Chiba Takusaburō (千葉 卓三郎)—also known as Chiba Takuron—lived as an obscure liberal political activist and schoolteacher in the late Tokugawa, early Meiji period. In his younger years, Takusaburō studied Confucian, Buddhist, Christian and Methodist thought. In his later years, Takusaburō devoted his life in disseminating the importance of liberty and rights for the people. His numerous texts include the draft constitution in 1880 (influenced by texts regarding English, German and American models of governmental structure), The Institutional Maxims of Chiba Takusaburō, Treatise on the Kingly Way, and On the Futility of Book Learning.
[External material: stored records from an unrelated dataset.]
-- pv_equiv track=rewrite | github.com/walkccc/LeetCode | solutions/2321. Maximum Score Of Spliced Array/2321.py | maximumsSplicedArray
-- ===== SOURCE A (Python) =====
-- def maximumsSplicedArray(nums1: list[int], nums2: list[int]) -> int:
--   def kadane(nums1: list[int], nums2: list[int]) -> int:
--     """
--     Returns the maximum gain of swapping some numbers in `nums1` with some
--     numbers in `nums2`.
--     """
--     gain = 0
--     maxGain = 0
--
--     for num1, num2 in zip(nums1, nums2):
--       gain = max(0, gain + num2 - num1)
--       maxGain = max(maxGain, gain)
--
--     return maxGain + sum(nums1)
--
--   return max(kadane(nums1, nums2), kadane(nums2, nums1))
-- ===== SOURCE B (Python) =====
-- def maximumsSplicedArray(nums1: list[int], nums2: list[int]) -> int:
--   # Prefix-sum formulation: let P be the prefix sums of the difference array
--   # nums2 - nums1.  The best gain for swapping into nums1 is the maximum
--   # "rise" max_{i<=j} P[j] - P[i], and for the other direction the maximum
--   # "drawdown" max_{i<=j} P[i] - P[j].  No Kadane clamp is involved.
--   prefix = [0]
--   p = 0
--   for a, b in zip(nums1, nums2):
--     p += b - a
--     prefix.append(p)
--   lo = hi = rise = drop = 0
--   for q in prefix:
--     lo = min(lo, q)
--     hi = max(hi, q)
--     rise = max(rise, q - lo)
--     drop = max(drop, hi - q)
--   return max(sum(nums1) + rise, sum(nums2) + drop)
-- ===== Notes on version B (the rewrite author's own statement) =====
-- stated objective: alternative
-- what changed: Replaced A's two clamp-at-zero Kadane passes by a prefix-sum formulation: build the prefix sums of the difference array, then a running-min/running-max scan over that prefix curve computes the maximum rise and maximum drawdown, which are exactly the two swap gains.
import Mathlib
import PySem

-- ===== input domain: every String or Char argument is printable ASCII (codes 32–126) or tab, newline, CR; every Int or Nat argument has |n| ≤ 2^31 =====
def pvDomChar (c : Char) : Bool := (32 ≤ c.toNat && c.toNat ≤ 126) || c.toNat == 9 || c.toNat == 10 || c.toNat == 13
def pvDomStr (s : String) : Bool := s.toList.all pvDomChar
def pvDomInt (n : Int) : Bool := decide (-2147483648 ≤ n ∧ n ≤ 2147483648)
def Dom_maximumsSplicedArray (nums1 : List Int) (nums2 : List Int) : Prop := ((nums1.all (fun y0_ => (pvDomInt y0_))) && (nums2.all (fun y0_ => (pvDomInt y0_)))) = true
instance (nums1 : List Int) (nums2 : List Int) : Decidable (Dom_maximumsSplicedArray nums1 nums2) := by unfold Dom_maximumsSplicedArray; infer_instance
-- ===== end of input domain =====

-- B replaces A's two clamp-at-zero Kadane passes by a prefix-sum formulation:
-- maximum rise / maximum drawdown over the prefix curve of the difference array.
-- ===== PORT A =====
def pvKadaneA (nums1 : List Int) (nums2 : List Int) : Int :=
  let st := (nums1.zip nums2).foldl
    (fun (p : Int × Int) ab =>
      let gain := max 0 (p.1 + ab.2 - ab.1)
      (gain, max p.2 gain)) (0, 0)
  st.2 + nums1.sum

def maximumsSplicedArray (nums1 : List Int) (nums2 : List Int) : Int :=
  max (pvKadaneA nums1 nums2) (pvKadaneA nums2 nums1)

-- ===== PORT B =====
-- first loop of Source B: append the running prefix sum of the differences
def pvBuildB (st : List Int × Int) (ab : Int × Int) : List Int × Int :=
  let p := st.2 + (ab.2 - ab.1)
  (st.1 ++ [p], p)

-- second loop of Source B: running min/max over the prefix curve, best rise and drop
def pvScanB (st : Int × Int × Int × Int) (q : Int) : Int × Int × Int × Int :=
  let lo := min st.1 q
  let hi := max st.2.1 q
  let rise := max st.2.2.1 (q - lo)
  let drop := max st.2.2.2 (hi - q)
  (lo, hi, rise, drop)

def maximumsSplicedArray_alt (nums1 : List Int) (nums2 : List Int) : Int :=
  let built := (nums1.zip nums2).foldl pvBuildB ([0], 0)
  let st := built.1.foldl pvScanB (0, 0, 0, 0)
  max (nums1.sum + st.2.2.1) (nums2.sum + st.2.2.2)

-- ===== PRECONDITION & SPEC =====
def Spec_maximumsSplicedArray (nums1 : List Int) (nums2 : List Int) (out : Int) : Prop := out = maximumsSplicedArray_alt nums1 nums2
instance (nums1 : List Int) (nums2 : List Int) (out : Int) : Decidable (Spec_maximumsSplicedArray nums1 nums2 out) := by unfold Spec_maximumsSplicedArray; infer_instance

-- ===== CLAIM (what is proved, stated in full; the proofs are below) =====
def Claim_equal_maximumsSplicedArray : Prop := ∀ (nums1 : List Int) (nums2 : List Int), Dom_maximumsSplicedArray nums1 nums2 → Spec_maximumsSplicedArray nums1 nums2 (maximumsSplicedArray nums1 nums2)

-- ===== LEMMAS AND PROOFS =====

def pvDiff (ab : Int × Int) : Int := ab.2 - ab.1

-- the prefix sums of ds starting from current value c (excluding c itself)
def pvPrefFrom : Int → List Int → List Int
  | _, [] => []
  | c, d :: t => (c + d) :: pvPrefFrom (c + d) t

def pvStepA (p : Int × Int) (ab : Int × Int) : Int × Int :=
  let gain := max 0 (p.1 + ab.2 - ab.1)
  (gain, max p.2 gain)

-- A's kadane fold seen over the difference values
def pvKadStep (p : Int × Int) (d : Int) : Int × Int :=
  let g := max 0 (p.1 + d)
  (g, max p.2 g)

def pvKadStepNeg (p : Int × Int) (d : Int) : Int × Int :=
  let g := max 0 (p.1 - d)
  (g, max p.2 g)

theorem build_eq (l : List (Int × Int)) : ∀ (pref : List Int) (c : Int),
    (l.foldl pvBuildB (pref, c)).1 = pref ++ pvPrefFrom c (l.map pvDiff) := by
  induction l with
  | nil => intro pref c; simp [pvPrefFrom]
  | cons ab t ih =>
      intro pref c
      simp only [List.foldl_cons, List.map_cons, pvBuildB, pvPrefFrom, pvDiff]
      rw [ih]; simp

theorem foldA_eq (l : List (Int × Int)) : ∀ (g m : Int),
    l.foldl pvStepA (g, m) = (l.map pvDiff).foldl pvKadStep (g, m) := by
  induction l with
  | nil => intro g m; rfl
  | cons ab t ih =>
      intro g m
      simp only [List.foldl_cons, List.map_cons, pvStepA, pvKadStep, pvDiff]
      rw [ih]; congr 2 <;> omega

theorem foldA_swap (l : List (Int × Int)) : ∀ (g m : Int),
    (l.map Prod.swap).foldl pvStepA (g, m) = (l.map pvDiff).foldl pvKadStepNeg (g, m) := by
  induction l with
  | nil => intro g m; rfl
  | cons ab t ih =>
      intro g m
      simp only [List.map_cons, List.foldl_cons, pvStepA, pvKadStepNeg, pvDiff, Prod.swap]
      rw [ih]; congr 2 <;> omega

-- main invariant: scanning the prefixes from c with running lo/hi computes
-- both kadane results, where gain = c - lo and gain' = hi - c
theorem scan_main (ds : List Int) : ∀ (c lo hi rise drop : Int), lo ≤ c → c ≤ hi →
    ((pvPrefFrom c ds).foldl pvScanB (lo, hi, rise, drop)).2.2.1
        = (ds.foldl pvKadStep (c - lo, rise)).2
    ∧ ((pvPrefFrom c ds).foldl pvScanB (lo, hi, rise, drop)).2.2.2
        = (ds.foldl pvKadStepNeg (hi - c, drop)).2 := by
  induction ds with
  | nil => intro c lo hi rise drop _ _; exact ⟨rfl, rfl⟩
  | cons d t ih =>
      intro c lo hi rise drop hlo hhi
      simp only [pvPrefFrom, List.foldl_cons, pvScanB, pvKadStep, pvKadStepNeg]
      have h1 : max 0 (c - lo + d) = c + d - min lo (c + d) := by omega
      have h2 : max 0 (hi - c - d) = max hi (c + d) - (c + d) := by omega
      rw [h1, h2]
      exact ih (c + d) (min lo (c + d)) (max hi (c + d))
        (max rise (c + d - min lo (c + d))) (max drop (max hi (c + d) - (c + d)))
        (by omega) (by omega)

-- ===== VERDICT (by name: the statement is the Claim_ definition above) =====
theorem maximumsSplicedArray_spec : Claim_equal_maximumsSplicedArray := by
  intro nums1 nums2 _
  unfold Spec_maximumsSplicedArray maximumsSplicedArray maximumsSplicedArray_alt pvKadaneA
  have hA : ∀ l : List (Int × Int), l.foldl pvStepA (0, 0)
      = l.foldl (fun (p : Int × Int) ab => let gain := max 0 (p.1 + ab.2 - ab.1); (gain, max p.2 gain)) (0, 0) := fun _ => rfl
  simp only [← hA]
  have hswap : (nums2.zip nums1) = (nums1.zip nums2).map Prod.swap := by
    rw [List.zip_swap]
  have hb : ((nums1.zip nums2).foldl pvBuildB ([0], 0)).1
      = 0 :: pvPrefFrom 0 ((nums1.zip nums2).map pvDiff) := by
    rw [build_eq]; rfl
  have hscan0 : (0 :: pvPrefFrom 0 ((nums1.zip nums2).map pvDiff)).foldl pvScanB (0, 0, 0, 0)
      = (pvPrefFrom 0 ((nums1.zip nums2).map pvDiff)).foldl pvScanB (0, 0, 0, 0) := by
    simp [List.foldl_cons, pvScanB]
  have hmain := scan_main ((nums1.zip nums2).map pvDiff) 0 0 0 0 0 le_rfl le_rfl
  rw [foldA_eq, hswap, foldA_swap, hb]
  simp only [hscan0]
  have h0 : (0 : Int) - 0 = 0 := rfl
  rw [h0] at hmain
  rw [hmain.1, hmain.2]
  omega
Takusaburō died in late 1883 after a long battle with tuberculosis. Chiba Takusaburō attempted to bring forth a "grass roots" society, driven by the people. Chiba is emblematic of how the revolutionary spirit, more frequently attributed to men like Itagaki Taisuke, Ōkuma Shigenobu and Fukuzawa Yukichi, was existent in even low ranking samurai during the Freedom and People's Rights Movement or Jiyū Minken Undō.

== Background ==
After the fall of the Tokugawa shogunate in 1868, the Meiji era began. Though acting in the name of imperial interests, the Meiji Restoration consolidated all power to an oligarchy, composed of the old samurai elite. By the 1870s, political protest against the new Meiji government emerged. Formerly a leader of the Restoration, Itagaki Taisuke urged the public to end the tyranny of the inner elite dominating the government. This Freedom and People's Rights Movement petitioned for a national assembly elected by the people. When the government rejected the petition in 1874, the People's Rights Movement increasingly mobilized the agitated urban public. The voices of revolution and modern consciousness soon reached even remote mountain villages.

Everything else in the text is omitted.